Return exactly the span that opens with the line containing "((0 + k < Cn → (m.getD" and closes with the final line of the records, both included.
(Excerpted data Opens)
-- A's outer loop over range(a, a+n) with threaded counter = every column count equals its index
lemma loopA_true_iff (m : List (List Int)) :
    ∀ (n : Nat) (a : Int),
      (pvLoopA m (PySem.List.pyRange a (a + (n : Int)) 1) (a - 1) = true ↔
        ∀ k : Nat, k < n → pvColZerosA m (a + (k : Int)) = a + (k : Int)) := by
  intro n
  induction n with
  | zero =>
    intro a
    rw [PySem.List.pyRange_one_eq_nil (by omega)]
    simp [pvLoopA]
  | succ p ih =>
    intro a
    rw [PySem.List.pyRange_one_cons (by omega)]
    simp only [pvLoopA]
    by_cases hz : pvColZerosA m a = a
    · rw [if_neg (by omega)]
      have h1 : (a : Int) + ((p : Nat) : Int) + 1 = a + 1 + ((p : Nat) : Int) := by omega
      have h2 : pvColZerosA m a = a + 1 - 1 := by omega
      rw [hz]
      have := ih (a + 1)
      rw [show (a + 1 - 1 : Int) = a by omega] at this
      rw [show a + ((p + 1 : Nat) : Int) = a + 1 + ((p : Nat) : Int) by push_cast; omega, this]
      constructor
      · intro h k hk
        cases k with
        | zero => simpa using hz
        | succ k' =>
          have := h k' (by omega)
          rw [show a + ((k' + 1 : Nat) : Int) = a + 1 + ((k' : Nat) : Int) by push_cast; omega]
          exact this
      · intro h k hk
        have := h (k + 1) (by omega)
        rw [show a + ((k + 1 : Nat) : Int) = a + 1 + ((k : Nat) : Int) by push_cast; omega] at this
        exact this
    · rw [if_pos (by omega)]
      simp only [Bool.false_eq_true, false_iff]
      intro h
      exact hz (by have := h 0 (by omega); simpa using this)

-- the super-diagonal slice is all-zero iff every padded entry right of the diagonal is zero
lemma slice_any_false_iff (xs : List Int) (a b : Nat) :
    ((PySem.List.slice xs (some ((a : Int))) (some ((b : Int)))).any (fun x => decide (x ≠ 0)) = false) ↔
      ∀ j : Nat, a ≤ j → j < b → xs.getD j 0 = 0 := by
  rw [PySem.List.slice_natCast]
  have hlen : ((xs.drop a).take (b - a)).length = min (b - a) (xs.length - a) := by
    simp [List.length_take, List.length_drop]
  have key : ∀ (t : Nat) (h : t < ((xs.drop a).take (b - a)).length),
      ((xs.drop a).take (b - a))[t] = xs.getD (a + t) 0 := by
    intro t h
    have h2 : a + t < xs.length := by rw [hlen] at h; omega
    rw [List.getElem_take, List.getElem_drop, List.getD_eq_getElem _ _ h2]
  rw [List.any_eq_false]
  constructor
  · intro h j hja hjb
    by_cases hl : j < xs.length
    · have ht : j - a < ((xs.drop a).take (b - a)).length := by rw [hlen]; omega
      have hkey := key (j - a) ht
      rw [show a + (j - a) = j by omega] at hkey
      have hm := List.getElem_mem ht
      rw [hkey] at hm
      have := h _ hm
      simpa using this
    · exact List.getD_eq_default _ _ (by omega)
  · intro h x hx
    obtain ⟨t, ht, rfl⟩ := List.mem_iff_getElem.mp hx
    have h2 : a + t < b := by rw [hlen] at ht; omega
    have h3 := h (a + t) (by omega) h2
    rw [key t ht, h3]
    simp

-- characterisation of B's row loop
lemma rowsB_true_iff (rows : List (List Int)) :
    ∀ (i0 c : Nat),
      (pvRowsB rows (i0 : Int) (c : Int) = true ↔
        ∀ k : Nat, k < rows.length →
          ((i0 + k < c → (rows.getD k []).getD (i0 + k) 0 ≠ 0) ∧
           (∀ j : Nat, i0 + k < j → j < c → (rows.getD k []).getD j 0 = 0))) := by
  induction rows with
  | nil => intro i0 c; simp [pvRowsB]
  | cons fila rs ih =>
    intro i0 c
    simp only [pvRowsB]
    by_cases hd : (i0 : Int) < (c : Int) ∧ PySem.List.pyGetD fila (i0 : Int) 0 = 0
    · rw [if_pos hd]
      simp only [Bool.false_eq_true, false_iff]
      intro h
      have hdiag := (h 0 (by simp)).1
      simp only [Nat.add_zero, List.getD_cons_zero] at hdiag
      obtain ⟨hc, h0⟩ := hd
      rw [PySem.List.pyGetD_natCast] at h0
      exact hdiag (by exact_mod_cast hc) h0
    · rw [if_neg hd]
      have hcast : ((i0 : Int) + 1) = (((i0 + 1 : Nat) : Int)) := by push_cast; ring
      by_cases hs : (PySem.List.slice fila (some ((i0 : Int) + 1)) (some (c : Int))).any
          (fun x => decide (x ≠ 0)) = true
      · rw [if_pos hs]
        simp only [Bool.false_eq_true, false_iff]
        intro h
        have hall := (h 0 (by simp)).2
        simp only [Nat.add_zero, List.getD_cons_zero] at hall
        have hfalse : (PySem.List.slice fila (some (((i0 + 1 : Nat) : Int))) (some ((c : Int)))).any
            (fun x => decide (x ≠ 0)) = false := by
          rw [slice_any_false_iff]
          intro j hj1 hj2
          exact hall j (by omega) hj2
        rw [← hcast, hs] at hfalse
        exact absurd hfalse (by simp)
      · rw [if_neg hs]
        have hs' : ∀ j : Nat, i0 < j → j < c → fila.getD j 0 = 0 := by
          have hfalse : (PySem.List.slice fila (some (((i0 + 1 : Nat) : Int))) (some ((c : Int)))).any
              (fun x => decide (x ≠ 0)) = false := by
            rw [← hcast]; exact Bool.eq_false_iff.mpr hs
          have := (slice_any_false_iff fila (i0 + 1) c).mp hfalse
          intro j h1 h2; exact this j (by omega) h2
        have hdiag : (i0 : Nat) < c → fila.getD i0 0 ≠ 0 := by
          intro hc h0
          exact hd ⟨by exact_mod_cast hc, by rw [PySem.List.pyGetD_natCast]; exact h0⟩
        rw [hcast, ih (i0 + 1) c]
        constructor
        · intro h k hk
          cases k with
          | zero =>
            refine ⟨fun hc => ?_, fun j h1 h2 => ?_⟩
            · simpa using hdiag (by omega)
            · simpa using hs' j (by omega) h2
          | succ k' =>
            have hk' := h k' (by simpa using Nat.lt_of_succ_lt_succ hk)
            refine ⟨fun hc => ?_, fun j h1 h2 => ?_⟩
            · have := hk'.1 (by omega)
              simpa [show i0 + 1 + k' = i0 + (k' + 1) by omega] using this
            · have := hk'.2 j (by omega) h2
              simpa using this
        · intro h k hk
          have hk1 := h (k + 1) (by simpa using Nat.succ_lt_succ hk)
          refine ⟨fun hc => ?_, fun j h1 h2 => ?_⟩
          · have := hk1.1 (by omega)
            simpa [show i0 + (k + 1) = i0 + 1 + k by omega] using this
          · have := hk1.2 j (by omega) h2
            simpa using this

-- the two ports agree, stated over the head row's length
lemma pv_ports_agree (m : List (List Int)) :
    pvLoopA m (PySem.List.pyRange 0 (((m.headD []).length : Nat) : Int) 1) (-1) =
      (if (((m.headD []).length : Nat) : Int) > ((m.length : Nat) : Int) + 1 then false
       else pvRowsB m 0 (((m.headD []).length : Nat) : Int)) := by
  set Cn := (m.headD []).length with hCn
  set F := m.length with hF
  have hA : (pvLoopA m (PySem.List.pyRange 0 ((Cn : Nat) : Int) 1) (-1) = true) ↔
      ∀ k : Nat, k < Cn → pvColZerosA m ((k : Nat) : Int) = ((k : Nat) : Int) := by
    have := loopA_true_iff m Cn 0
    rw [show ((0 : Int) + ((Cn : Nat) : Int)) = ((Cn : Nat) : Int) by ring,
        show ((0 : Int) - 1) = (-1 : Int) by ring] at this
    simpa using this
  by_cases hbound : Cn > F + 1
  · rw [if_pos (by omega)]
    have hnot : ¬ (∀ k : Nat, k < Cn → pvColZerosA m ((k : Nat) : Int) = ((k : Nat) : Int)) := by
      intro h
      have h1 := h (F + 1) (by omega)
      have h2 := colZerosA_le m (((F + 1 : Nat) : Int))
      rw [← hF] at h2
      push_cast at h1 h2
      omega
    have := (not_iff_not.mpr hA).mpr hnot
    simpa using this
  · rw [if_neg (by omega)]
    have hB := rowsB_true_iff m 0 Cn
    have hiff : (∀ k : Nat, k < Cn → pvColZerosA m ((k : Nat) : Int) = ((k : Nat) : Int)) ↔
        (∀ k : Nat, k < m.length →
          ((0 + k < Cn → (m.getD k []).getD (0 + k) 0 ≠ 0) ∧
           (∀ j : Nat, 0 + k < j → j < Cn → (m.getD k []).getD j 0 = 0))) := by
      constructor
      · intro h k hk
        constructor
        · intro hc
          have := ((colZerosA_eq_iff m k k).mp (h k (by omega))).2.2
          simpa using this (by omega)
        · intro j h1 h2
          have := ((colZerosA_eq_iff m j j).mp (h j (by omega))).2.1
          exact this k (by omega)
      · intro h j hj
        rw [colZerosA_eq_iff m j j]
        refine ⟨by omega, fun k hk => ?_, fun hjF => ?_⟩
        · exact (h k (by omega)).2 j (by omega) (by omega)
        · have := (h j (by omega)).1 (by omega)
          simpa using this
    have hfinal : (pvLoopA m (PySem.List.pyRange 0 ((Cn : Nat) : Int) 1) (-1) = true) ↔
        (pvRowsB m ((0 : Nat) : Int) ((Cn : Nat) : Int) = true) := hA.trans (hiff.trans hB.symm)
    rw [show ((0 : Nat) : Int) = (0 : Int) by simp] at hfinal
    cases h1 : pvLoopA m (PySem.List.pyRange 0 ((Cn : Nat) : Int) 1) (-1) <;>
      cases h2 : pvRowsB m (0 : Int) ((Cn : Nat) : Int) <;> simp_all

-- ===== VERDICT (by name: the statement is the Claim_ definition above) =====
theorem es_escalonada_columnas_spec : Claim_equal_es_escalonada_columnas := by
  intro matriz hDom hPre
  clear hDom hPre
  unfold Spec_es_escalonada_columnas es_escalonada_columnas es_escalonada_columnas_alt
  cases matriz with
  | nil => exact pv_ports_agree []
  | cons r rs => exact pv_ports_agree (r :: rs)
(Excerpted data Closes)
=== Written response ===
          ((0 + k < Cn → (m.getD k []).getD (0 + k) 0 ≠ 0) ∧
           (∀ j : Nat, 0 + k < j → j < Cn → (m.getD k []).getD j 0 = 0))) := by
      constructor
      · intro h k hk
        constructor
        · intro hc
          have := ((colZerosA_eq_iff m k k).mp (h k (by omega))).2.2
          simpa using this (by omega)
        · intro j h1 h2
          have := ((colZerosA_eq_iff m j j).mp (h j (by omega))).2.1
          exact this k (by omega)
      · intro h j hj
        rw [colZerosA_eq_iff m j j]
        refine ⟨by omega, fun k hk => ?_, fun hjF => ?_⟩
        · exact (h k (by omega)).2 j (by omega) (by omega)
        · have := (h j (by omega)).1 (by omega)
          simpa using this
    have hfinal : (pvLoopA m (PySem.List.pyRange 0 ((Cn : Nat) : Int) 1) (-1) = true) ↔
        (pvRowsB m ((0 : Nat) : Int) ((Cn : Nat) : Int) = true) := hA.trans (hiff.trans hB.symm)
    rw [show ((0 : Nat) : Int) = (0 : Int) by simp] at hfinal
    cases h1 : pvLoopA m (PySem.List.pyRange 0 ((Cn : Nat) : Int) 1) (-1) <;>
      cases h2 : pvRowsB m (0 : Int) ((Cn : Nat) : Int) <;> simp_all

-- ===== VERDICT (by name: the statement is the Claim_ definition above) =====
theorem es_escalonada_columnas_spec : Claim_equal_es_escalonada_columnas := by
  intro matriz hDom hPre
  clear hDom hPre
  unfold Spec_es_escalonada_columnas es_escalonada_columnas es_escalonada_columnas_alt
  cases matriz with
  | nil => exact pv_ports_agree []
  | cons r rs => exact pv_ports_agree (r :: rs)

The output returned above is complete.